Developed on land that the U.S. government had assigned to the Quapaw, Commerce was named for the Commerce Mining and Royalty Company, which had bought the mining camp. In 1908–09 the Oklahoma, Kansas and Missouri Inter-Urban Railway built a line from Miami to Commerce to serve the mining industry. By 1917 the line, which served the mining camps in Ottawa County, was operated by the Oklahoma, Kansas and Missouri Railway, and in 1919 the Northeast Oklahoma Railroad (NEO) purchased it. In 1914 the Commerce company had the town platted, and by 1916 a mayor-council government had been put in place. In 1918 the town boasted two banks, two theaters, two hotels, two newspapers, many retail businesses, and very productive lead and zinc mines. The 1920 population stood at 2,555.
In 1921 the NEO electrified its lines, creating a trolley system for the mine workers. In 1930 Commerce's population was 2,608, but it slowly declined to 2,422 by 1950. As lead and zinc mining declined in the area, most mines closed by 1960, and residents turned to other occupations, such as farming and ranching. The 1960 population registered 2,378, climbing to 2,556 in 1980. In 1983 the area benefited from the U.S. Environmental Protection Agency's Superfund Site program aimed at cleaning up the pollution caused by the extensive mining.
Famed baseball player Mickey Mantle matured in Commerce, earning the nickname of "the Commerce Comet." At the beginning of the twenty-first century the Mickey Mantle Memorial Trust planned to construct a museum in town to honor him. On April 6, 1934, infamous duo Bonnie Parker and Clyde Barrow, with their associate Henry Methvin, killed William Calvin Campbell, a Commerce police officer, and wounded and briefly kidnapped the town's police chief, Percy Boyd. In 2000 the state funded a monument honoring Campbell and detailing the murder. Commerce native Conrad Caldwell, a wrestler under Ed Gallagher at present Oklahoma State University, is honored in the National Wrestling Hall of Fame.
In the mid-twentieth century the Commerce Industrial Development Corporation formed to attract businesses, luring corporations such as the Glenn Berry Manufacturers Incorporated, Newman Industries, and Miami Stone. In 2000, 26.4 percent of the population worked in the production industries.
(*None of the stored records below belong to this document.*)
-- pv_equiv track=rewrite | github.com/dioptra-io/georesolver | geogiant/ecs_vp_selection/hostname_selection.py | get_hostname_per_org_per_ns
-- ===== SOURCE A (Python) =====
-- from collections import defaultdict, OrderedDict
--
-- def get_hostname_per_org_per_ns(
--     hostname_per_name_server: list,
--     main_org_per_hostname: dict,
--     bgp_prefixes_per_hostname: dict,
-- ) -> dict[dict]:
--     """sort hostnames per org per name servers"""
--     hostname_per_org_per_name_servers = defaultdict(dict)
--     for name_server, hostnames in hostname_per_name_server:
--         for hostname in hostnames:
--             try:
--                 main_org = main_org_per_hostname[hostname]
--             except KeyError:
--                 continue
--
--             len_bgp_prefixes = len(bgp_prefixes_per_hostname[hostname])
--
--             try:
--                 hostname_per_org_per_name_servers[name_server][main_org].append(
--                     (hostname, len_bgp_prefixes)
--                 )
--             except KeyError:
--                 hostname_per_org_per_name_servers[name_server][main_org] = [
--                     (hostname, len_bgp_prefixes)
--                 ]
--
--     # sort
--     for name_server, hostname_per_org in hostname_per_org_per_name_servers.items():
--         for org, hostname_bgp_prefixes in hostname_per_org.items():
--             hostname_per_org_per_name_servers[name_server][org] = sorted(
--                 hostname_bgp_prefixes, key=lambda x: x[-1], reverse=True
--             )
--
--     return hostname_per_org_per_name_servers
-- ===== SOURCE B (Python) =====
-- from collections import defaultdict
--
--
-- def get_hostname_per_org_per_ns(
--     hostname_per_name_server: list,
--     main_org_per_hostname: dict,
--     bgp_prefixes_per_hostname: dict,
-- ) -> dict:
--     """Flatten, sort once globally, then group (keys primed in encounter order)."""
--     flat = []
--     for name_server, hostnames in hostname_per_name_server:
--         for hostname in hostnames:
--             if hostname not in main_org_per_hostname:
--                 continue
--             flat.append(
--                 (
--                     name_server,
--                     main_org_per_hostname[hostname],
--                     hostname,
--                     len(bgp_prefixes_per_hostname[hostname]),
--                 )
--             )
--
--     result = defaultdict(dict)
--     # prime the name-server / org keys in first-encounter order
--     for name_server, org, _, _ in flat:
--         result[name_server].setdefault(org, [])
--     # one stable global sort by prefix count, descending, then group
--     for name_server, org, hostname, count in sorted(
--         flat, key=lambda t: t[3], reverse=True
--     ):
--         result[name_server][org].append((hostname, count))
--     return result
-- ===== Notes on version B (the rewrite author's own statement) =====
-- stated objective: alternative
-- what changed: Replaces the nested dict-building loop with per-group sorts by a flat single pass, one global stable sort by prefix count (reverse=True), and a grouping pass (keys primed in encounter order).
import Mathlib
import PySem

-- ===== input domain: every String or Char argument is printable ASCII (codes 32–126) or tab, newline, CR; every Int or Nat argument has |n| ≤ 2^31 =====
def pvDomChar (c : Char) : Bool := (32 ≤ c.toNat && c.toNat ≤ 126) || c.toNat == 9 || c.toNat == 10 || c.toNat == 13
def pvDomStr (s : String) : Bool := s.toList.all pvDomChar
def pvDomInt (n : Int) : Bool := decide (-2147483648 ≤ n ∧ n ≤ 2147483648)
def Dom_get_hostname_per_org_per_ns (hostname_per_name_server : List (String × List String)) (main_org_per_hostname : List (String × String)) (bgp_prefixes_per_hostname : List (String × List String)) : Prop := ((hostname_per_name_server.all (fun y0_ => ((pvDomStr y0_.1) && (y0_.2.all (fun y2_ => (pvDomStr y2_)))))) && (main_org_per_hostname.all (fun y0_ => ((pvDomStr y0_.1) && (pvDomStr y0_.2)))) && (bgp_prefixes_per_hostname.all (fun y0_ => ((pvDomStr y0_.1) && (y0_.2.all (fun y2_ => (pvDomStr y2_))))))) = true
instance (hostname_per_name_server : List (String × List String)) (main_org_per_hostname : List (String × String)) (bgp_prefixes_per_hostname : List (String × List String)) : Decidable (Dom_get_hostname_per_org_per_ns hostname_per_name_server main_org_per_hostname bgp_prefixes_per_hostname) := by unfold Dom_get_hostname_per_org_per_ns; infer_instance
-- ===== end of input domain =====

-- ===== PORT A =====
-- B replaces A's nested dict-building + per-group sorts by a flat pass, one global stable sort, and a grouping pass (alternative decomposition, same results).
-- Python dicts are association lists here; pvLookup is dict lookup (first match), pvSetk is dict assignment d[k]=f(d.get(k)) (overwrite in place, new key appended) — exact for Python dict semantics.
def pvLookup {b : Type} (d : List (String × b)) (k : String) : Option b :=
  (d.find? (fun p => p.1 == k)).map (fun p => p.2)

def pvSetk {b : Type} (d : List (String × b)) (k : String) (f : Option b → b) : List (String × b) :=
  match d with
  | [] => [(k, f none)]
  | (k', v) :: rest => if k' == k then (k', f (some v)) :: rest else (k', v) :: pvSetk rest k f

def pvAStep (main_org_per_hostname : List (String × String)) (bgp_prefixes_per_hostname : List (String × List String)) (name_server : String) (d : List (String × List (String × List (String × Int)))) (hostname : String) : List (String × List (String × List (String × Int))) :=
  match pvLookup main_org_per_hostname hostname with
  | none => d                                   -- except KeyError: continue
  | some main_org =>
    -- Python raises KeyError when hostname is missing from bgp_prefixes_per_hostname; Pre_ excludes that
    let len_bgp : Int := Int.ofNat ((pvLookup bgp_prefixes_per_hostname hostname).getD []).length
    pvSetk d name_server (fun inner? =>
      let inner := inner?.getD []               -- defaultdict access d[name_server]
      match pvLookup inner main_org with
      | some lst => pvSetk inner main_org (fun _ => lst ++ [(hostname, len_bgp)])   -- try: append
      | none => pvSetk inner main_org (fun _ => [(hostname, len_bgp)]))             -- except KeyError: fresh list

def get_hostname_per_org_per_ns (hostname_per_name_server : List (String × List String)) (main_org_per_hostname : List (String × String)) (bgp_prefixes_per_hostname : List (String × List String)) : List (String × List (String × List (String × Int))) :=
  -- build loop (defaultdict(dict) with try/except KeyError, exactly A's branches, body = pvAStep)
  let build := hostname_per_name_server.foldl (fun d nsp =>
    nsp.2.foldl (pvAStep main_org_per_hostname bgp_prefixes_per_hostname nsp.1) d) []
  -- sort loop: each inner list replaced in place by sorted(…, key=lambda x: x[-1], reverse=True)
  build.map (fun nsp => (nsp.1, nsp.2.map (fun op => (op.1, PySem.List.sorted op.2 (fun x => x.2) true))))

-- ===== PORT B =====
-- first loop of Source B: the flat list of (name_server, org, hostname, count)
def pvFlatStep (main_org_per_hostname : List (String × String)) (bgp_prefixes_per_hostname : List (String × List String)) (name_server : String) (acc : List (String × String × String × Int)) (hostname : String) : List (String × String × String × Int) :=
  match pvLookup main_org_per_hostname hostname with
  | none => acc                                 -- continue
  | some org => acc ++ [(name_server, org, hostname, Int.ofNat ((pvLookup bgp_prefixes_per_hostname hostname).getD []).length)]

def pvFlat (hostname_per_name_server : List (String × List String)) (main_org_per_hostname : List (String × String)) (bgp_prefixes_per_hostname : List (String × List String)) : List (String × String × String × Int) :=
  hostname_per_name_server.foldl (fun acc nsp =>
    nsp.2.foldl (pvFlatStep main_org_per_hostname bgp_prefixes_per_hostname nsp.1) acc) []

-- priming loop body: result[name_server].setdefault(org, [])
def pvPrime (d : List (String × List (String × List (String × Int)))) (t : String × String × String × Int) : List (String × List (String × List (String × Int))) :=
  pvSetk d t.1 (fun inner? => pvSetk (inner?.getD []) t.2.1 (fun l? => l?.getD []))

-- grouping loop body: result[name_server][org].append((hostname, count)); both keys exist after priming
def pvApp (d : List (String × List (String × List (String × Int)))) (t : String × String × String × Int) : List (String × List (String × List (String × Int))) :=
  pvSetk d t.1 (fun inner? => pvSetk (inner?.getD []) t.2.1 (fun l? => (l?.getD []) ++ [(t.2.2.1, t.2.2.2)]))

def get_hostname_per_org_per_ns_alt (hostname_per_name_server : List (String × List String)) (main_org_per_hostname : List (String × String)) (bgp_prefixes_per_hostname : List (String × List String)) : List (String × List (String × List (String × Int))) :=
  let flat := pvFlat hostname_per_name_server main_org_per_hostname bgp_prefixes_per_hostname
  let primed := flat.foldl pvPrime []
  (PySem.List.sorted flat (fun t => t.2.2.2) true).foldl pvApp primed

-- ===== PRECONDITION & SPEC =====
-- Pre_ excludes exactly the inputs where Python raises KeyError: some listed hostname has a main-org entry but no bgp-prefix entry.
def Pre_get_hostname_per_org_per_ns (hostname_per_name_server : List (String × List String)) (main_org_per_hostname : List (String × String)) (bgp_prefixes_per_hostname : List (String × List String)) : Prop :=
  ∀ p ∈ hostname_per_name_server, ∀ h ∈ p.2, (pvLookup main_org_per_hostname h).isSome → (pvLookup bgp_prefixes_per_hostname h).isSome
instance (hostname_per_name_server : List (String × List String)) (main_org_per_hostname : List (String × String)) (bgp_prefixes_per_hostname : List (String × List String)) : Decidable (Pre_get_hostname_per_org_per_ns hostname_per_name_server main_org_per_hostname bgp_prefixes_per_hostname) := by unfold Pre_get_hostname_per_org_per_ns; infer_instance

def pvWitness_get_hostname_per_org_per_ns : (List (String × List String)) × (List (String × String)) × (List (String × List String)) :=
  ([("ns1", ["h1", "h2"])], [("h1", "orgA"), ("h2", "orgA")], [("h1", ["p1"]), ("h2", ["p2", "p3"])])

def Spec_get_hostname_per_org_per_ns (hostname_per_name_server : List (String × List String)) (main_org_per_hostname : List (String × String)) (bgp_prefixes_per_hostname : List (String × List String)) (out : List (String × List (String × List (String × Int)))) : Prop := out = get_hostname_per_org_per_ns_alt hostname_per_name_server main_org_per_hostname bgp_prefixes_per_hostname
instance (hostname_per_name_server : List (String × List String)) (main_org_per_hostname : List (String × String)) (bgp_prefixes_per_hostname : List (String × List String)) (out : List (String × List (String × List (String × Int)))) : Decidable (Spec_get_hostname_per_org_per_ns hostname_per_name_server main_org_per_hostname bgp_prefixes_per_hostname out) := by unfold Spec_get_hostname_per_org_per_ns; infer_instance

-- ===== CLAIM (what is proved, stated in full; the proofs are below) =====
def Claim_equal_get_hostname_per_org_per_ns : Prop := ∀ (hostname_per_name_server : List (String × List String)) (main_org_per_hostname : List (String × String)) (bgp_prefixes_per_hostname : List (String × List String)), Dom_get_hostname_per_org_per_ns hostname_per_name_server main_org_per_hostname bgp_prefixes_per_hostname → Pre_get_hostname_per_org_per_ns hostname_per_name_server main_org_per_hostname bgp_prefixes_per_hostname → Spec_get_hostname_per_org_per_ns hostname_per_name_server main_org_per_hostname bgp_prefixes_per_hostname (get_hostname_per_org_per_ns hostname_per_name_server main_org_per_hostname bgp_prefixes_per_hostname)

-- ===== LEMMAS AND PROOFS =====

-- canonical description of the grouped structure
def pvGrp (vs : List (String × String × String × Int)) (ns org : String) : List (String × Int) :=
  (vs.filter (fun t => t.1 == ns && t.2.1 == org)).map (fun t => (t.2.2.1, t.2.2.2))

def pvOrgs (ks : List (String × String × String × Int)) (ns : String) : List String :=
  PySem.List.dedup ((ks.filter (fun t => t.1 == ns)).map (fun t => t.2.1))

def pvAsm (ks vs : List (String × String × String × Int)) : List (String × List (String × List (String × Int))) :=
  (PySem.List.dedup (ks.map (fun t => t.1))).map (fun ns => (ns, (pvOrgs ks ns).map (fun org => (org, pvGrp vs ns org))))

-- ----- basic facts about dedup (= PySem.Set.ofList), pvSetk, pvGrp, pvOrgs -----

theorem pv_mem_dedup {x : String} {xs : List String} : x ∈ PySem.List.dedup xs ↔ x ∈ xs := by
  unfold PySem.List.dedup; exact PySem.Set.mem_ofList xs x

theorem pv_nodup_dedup (xs : List String) : (PySem.List.dedup xs).Nodup := by
  unfold PySem.List.dedup; exact PySem.Set.nodup_ofList xs

theorem pv_add_eq (s : PySem.Set String) (x : String) :
    PySem.Set.add s x = if x ∈ s then s else s ++ [x] := by
  unfold PySem.Set.add
  have hc : (s.contains x = true) ↔ x ∈ s := by simp
  by_cases h : x ∈ s
  · rw [if_pos (hc.2 h), if_pos h]
  · rw [if_neg (fun hh => h (hc.1 hh)), if_neg h]

theorem pv_dedup_append (xs : List String) (x : String) :
    PySem.List.dedup (xs ++ [x])
      = if x ∈ PySem.List.dedup xs then PySem.List.dedup xs else PySem.List.dedup xs ++ [x] := by
  unfold PySem.List.dedup PySem.Set.ofList
  rw [List.foldl_append, List.foldl_cons, List.foldl_nil, pv_add_eq]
In that year the town's schools (grades prekindergarten through twelve) enrolled 882 students, and the population stood at 2,645. The 2010 census recorded 2,473 inhabitants.
Arrell M. Gibson, "Early Mining Camps in Northeastern Oklahoma," The Chronicles of Oklahoma 34 (Summer 1956).
Arrell M. Gibson, Wilderness Bonanza: The Tri-State District of Missouri, Kansas, and Oklahoma (Norman: University of Oklahoma Press, 1972).
Velma Nieberding, The History of Ottawa County (Miami, Okla.: Walsworth Publishing Co., 1983).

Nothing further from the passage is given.